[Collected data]

....

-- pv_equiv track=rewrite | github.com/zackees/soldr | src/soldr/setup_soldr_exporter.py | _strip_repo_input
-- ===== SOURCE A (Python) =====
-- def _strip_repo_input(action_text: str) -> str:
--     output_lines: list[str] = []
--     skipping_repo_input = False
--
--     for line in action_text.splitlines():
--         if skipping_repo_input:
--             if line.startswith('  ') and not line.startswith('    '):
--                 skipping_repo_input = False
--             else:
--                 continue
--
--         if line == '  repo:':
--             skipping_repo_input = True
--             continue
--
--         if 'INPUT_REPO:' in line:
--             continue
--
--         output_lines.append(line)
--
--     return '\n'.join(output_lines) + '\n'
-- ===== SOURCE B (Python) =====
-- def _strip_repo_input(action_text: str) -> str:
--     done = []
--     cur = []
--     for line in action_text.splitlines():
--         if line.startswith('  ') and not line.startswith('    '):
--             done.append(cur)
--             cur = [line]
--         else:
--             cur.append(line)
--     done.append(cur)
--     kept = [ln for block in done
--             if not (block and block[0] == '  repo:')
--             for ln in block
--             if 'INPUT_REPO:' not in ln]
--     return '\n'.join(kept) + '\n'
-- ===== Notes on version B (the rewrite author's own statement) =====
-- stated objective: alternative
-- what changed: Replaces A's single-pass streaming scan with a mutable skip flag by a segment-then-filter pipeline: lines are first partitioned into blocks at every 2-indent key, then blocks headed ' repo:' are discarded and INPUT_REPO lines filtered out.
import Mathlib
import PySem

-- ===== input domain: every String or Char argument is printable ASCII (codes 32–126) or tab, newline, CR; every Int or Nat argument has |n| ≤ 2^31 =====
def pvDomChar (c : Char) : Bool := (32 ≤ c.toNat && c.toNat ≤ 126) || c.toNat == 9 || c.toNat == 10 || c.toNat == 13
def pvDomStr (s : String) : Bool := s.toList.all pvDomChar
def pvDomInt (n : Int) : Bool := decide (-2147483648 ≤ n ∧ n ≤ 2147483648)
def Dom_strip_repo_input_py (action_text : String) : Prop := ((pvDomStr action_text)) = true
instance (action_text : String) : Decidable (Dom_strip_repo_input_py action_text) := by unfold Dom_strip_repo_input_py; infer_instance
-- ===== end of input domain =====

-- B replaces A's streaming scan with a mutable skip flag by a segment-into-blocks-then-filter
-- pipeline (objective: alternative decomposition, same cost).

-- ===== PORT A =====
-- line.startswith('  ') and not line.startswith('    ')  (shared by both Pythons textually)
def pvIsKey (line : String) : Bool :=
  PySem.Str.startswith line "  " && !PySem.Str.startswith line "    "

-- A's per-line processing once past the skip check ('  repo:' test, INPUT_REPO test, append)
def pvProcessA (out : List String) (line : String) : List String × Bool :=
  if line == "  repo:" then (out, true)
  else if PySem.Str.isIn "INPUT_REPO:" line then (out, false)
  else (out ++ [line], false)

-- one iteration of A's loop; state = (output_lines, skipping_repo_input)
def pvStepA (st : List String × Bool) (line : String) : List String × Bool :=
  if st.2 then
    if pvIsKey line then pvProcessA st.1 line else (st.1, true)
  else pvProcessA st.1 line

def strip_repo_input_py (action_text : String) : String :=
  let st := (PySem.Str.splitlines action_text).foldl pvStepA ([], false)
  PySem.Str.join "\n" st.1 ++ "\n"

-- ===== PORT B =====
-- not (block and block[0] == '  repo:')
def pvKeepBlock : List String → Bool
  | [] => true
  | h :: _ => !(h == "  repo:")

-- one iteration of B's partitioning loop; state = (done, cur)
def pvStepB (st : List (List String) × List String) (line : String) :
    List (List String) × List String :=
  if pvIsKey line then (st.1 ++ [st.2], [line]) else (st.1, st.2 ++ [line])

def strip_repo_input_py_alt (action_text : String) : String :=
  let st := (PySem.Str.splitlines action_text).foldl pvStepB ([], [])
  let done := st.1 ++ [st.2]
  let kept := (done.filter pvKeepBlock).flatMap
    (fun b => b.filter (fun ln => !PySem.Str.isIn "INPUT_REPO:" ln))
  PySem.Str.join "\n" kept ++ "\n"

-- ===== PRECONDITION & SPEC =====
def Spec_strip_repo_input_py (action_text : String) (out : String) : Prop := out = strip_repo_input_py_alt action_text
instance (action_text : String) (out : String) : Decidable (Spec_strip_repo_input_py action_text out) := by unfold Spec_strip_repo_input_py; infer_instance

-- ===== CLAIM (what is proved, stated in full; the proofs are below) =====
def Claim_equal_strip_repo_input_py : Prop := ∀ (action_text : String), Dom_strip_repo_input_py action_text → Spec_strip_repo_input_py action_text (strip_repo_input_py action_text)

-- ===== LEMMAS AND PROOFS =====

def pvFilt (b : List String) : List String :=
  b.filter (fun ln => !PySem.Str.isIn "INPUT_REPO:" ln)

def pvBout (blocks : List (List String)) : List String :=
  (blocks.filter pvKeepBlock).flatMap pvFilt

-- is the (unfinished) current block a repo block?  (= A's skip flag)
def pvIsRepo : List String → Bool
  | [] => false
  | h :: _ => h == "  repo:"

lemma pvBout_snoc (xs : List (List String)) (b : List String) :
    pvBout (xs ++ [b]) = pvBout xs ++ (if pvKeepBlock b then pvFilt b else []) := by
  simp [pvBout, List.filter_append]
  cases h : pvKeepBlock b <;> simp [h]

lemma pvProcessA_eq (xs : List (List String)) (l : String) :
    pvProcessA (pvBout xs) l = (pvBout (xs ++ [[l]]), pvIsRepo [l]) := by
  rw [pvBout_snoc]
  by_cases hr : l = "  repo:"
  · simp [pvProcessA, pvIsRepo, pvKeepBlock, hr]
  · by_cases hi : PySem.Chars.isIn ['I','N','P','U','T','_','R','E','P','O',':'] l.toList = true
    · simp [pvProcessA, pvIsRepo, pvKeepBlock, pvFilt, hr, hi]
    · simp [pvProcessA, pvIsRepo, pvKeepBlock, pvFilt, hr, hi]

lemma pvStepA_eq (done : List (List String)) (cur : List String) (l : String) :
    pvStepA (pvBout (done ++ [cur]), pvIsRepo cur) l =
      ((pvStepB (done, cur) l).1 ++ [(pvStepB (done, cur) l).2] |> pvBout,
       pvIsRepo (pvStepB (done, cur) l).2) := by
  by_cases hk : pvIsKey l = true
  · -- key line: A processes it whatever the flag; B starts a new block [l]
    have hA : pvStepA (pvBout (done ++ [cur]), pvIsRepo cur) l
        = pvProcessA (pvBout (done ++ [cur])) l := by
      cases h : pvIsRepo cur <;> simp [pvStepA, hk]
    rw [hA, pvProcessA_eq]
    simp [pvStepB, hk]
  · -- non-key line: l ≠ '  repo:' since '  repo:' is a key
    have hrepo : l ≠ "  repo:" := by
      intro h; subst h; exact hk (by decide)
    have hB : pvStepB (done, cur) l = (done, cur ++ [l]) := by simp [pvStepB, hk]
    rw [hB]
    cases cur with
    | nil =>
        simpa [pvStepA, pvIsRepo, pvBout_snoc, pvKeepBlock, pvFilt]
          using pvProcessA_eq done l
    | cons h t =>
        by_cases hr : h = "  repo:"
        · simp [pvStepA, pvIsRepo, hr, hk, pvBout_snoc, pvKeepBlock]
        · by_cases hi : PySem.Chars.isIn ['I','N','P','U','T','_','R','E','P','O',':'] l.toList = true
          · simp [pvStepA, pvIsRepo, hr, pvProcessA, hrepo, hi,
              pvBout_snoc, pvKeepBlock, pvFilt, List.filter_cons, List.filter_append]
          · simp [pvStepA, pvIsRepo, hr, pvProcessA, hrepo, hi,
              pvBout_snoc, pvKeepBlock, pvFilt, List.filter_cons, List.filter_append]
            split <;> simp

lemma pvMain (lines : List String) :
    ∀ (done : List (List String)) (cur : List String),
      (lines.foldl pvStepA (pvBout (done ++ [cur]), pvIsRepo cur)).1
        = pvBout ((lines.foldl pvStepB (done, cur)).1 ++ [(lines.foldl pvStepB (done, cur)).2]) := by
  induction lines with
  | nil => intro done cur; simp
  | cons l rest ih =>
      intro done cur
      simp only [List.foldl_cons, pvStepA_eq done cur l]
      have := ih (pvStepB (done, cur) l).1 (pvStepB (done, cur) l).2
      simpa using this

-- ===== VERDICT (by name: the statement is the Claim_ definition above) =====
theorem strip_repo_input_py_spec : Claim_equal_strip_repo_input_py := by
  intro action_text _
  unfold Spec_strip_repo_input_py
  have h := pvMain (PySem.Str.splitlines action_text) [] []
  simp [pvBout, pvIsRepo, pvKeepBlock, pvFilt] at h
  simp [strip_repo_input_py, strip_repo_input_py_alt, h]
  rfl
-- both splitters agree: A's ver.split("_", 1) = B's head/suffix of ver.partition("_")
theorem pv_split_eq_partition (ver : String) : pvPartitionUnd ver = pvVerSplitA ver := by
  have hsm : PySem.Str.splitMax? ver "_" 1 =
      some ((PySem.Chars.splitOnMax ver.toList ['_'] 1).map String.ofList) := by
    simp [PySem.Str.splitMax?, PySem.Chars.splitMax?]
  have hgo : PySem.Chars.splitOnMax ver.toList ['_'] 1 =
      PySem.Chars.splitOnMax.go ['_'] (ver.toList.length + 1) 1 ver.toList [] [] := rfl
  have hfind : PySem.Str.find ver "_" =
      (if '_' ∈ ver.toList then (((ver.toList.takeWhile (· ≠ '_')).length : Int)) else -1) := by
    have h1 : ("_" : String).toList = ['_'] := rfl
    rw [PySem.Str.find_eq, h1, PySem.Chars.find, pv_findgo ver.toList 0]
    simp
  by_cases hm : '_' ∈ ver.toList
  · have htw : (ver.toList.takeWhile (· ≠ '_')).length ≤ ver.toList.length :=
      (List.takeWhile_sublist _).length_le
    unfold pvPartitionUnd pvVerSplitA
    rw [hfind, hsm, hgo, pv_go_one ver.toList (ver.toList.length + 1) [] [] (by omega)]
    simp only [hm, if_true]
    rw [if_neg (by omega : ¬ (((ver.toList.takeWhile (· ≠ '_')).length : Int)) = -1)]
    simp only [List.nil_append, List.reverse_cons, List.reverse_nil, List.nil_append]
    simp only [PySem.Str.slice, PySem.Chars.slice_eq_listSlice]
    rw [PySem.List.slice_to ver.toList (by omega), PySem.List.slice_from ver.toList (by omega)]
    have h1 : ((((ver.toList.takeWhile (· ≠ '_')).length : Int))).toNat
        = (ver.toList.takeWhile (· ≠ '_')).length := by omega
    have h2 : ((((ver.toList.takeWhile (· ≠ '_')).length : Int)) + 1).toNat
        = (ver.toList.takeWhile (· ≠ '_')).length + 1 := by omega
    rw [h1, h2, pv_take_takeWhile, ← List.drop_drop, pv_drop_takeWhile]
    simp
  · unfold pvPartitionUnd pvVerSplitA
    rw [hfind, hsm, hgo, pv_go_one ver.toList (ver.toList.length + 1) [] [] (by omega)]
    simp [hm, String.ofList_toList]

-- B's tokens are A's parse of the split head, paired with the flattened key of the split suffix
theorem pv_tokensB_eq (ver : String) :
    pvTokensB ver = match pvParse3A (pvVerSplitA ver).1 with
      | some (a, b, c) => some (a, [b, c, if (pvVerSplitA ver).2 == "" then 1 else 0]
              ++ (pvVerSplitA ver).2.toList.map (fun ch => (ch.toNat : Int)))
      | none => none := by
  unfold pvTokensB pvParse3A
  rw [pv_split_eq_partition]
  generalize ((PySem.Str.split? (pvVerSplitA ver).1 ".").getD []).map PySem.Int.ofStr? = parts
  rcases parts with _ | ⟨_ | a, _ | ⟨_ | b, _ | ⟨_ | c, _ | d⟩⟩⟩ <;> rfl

....

* **Task description**
Write only the number of lines in the data where the string "parts" can be found.

* **Result of the exercise**
2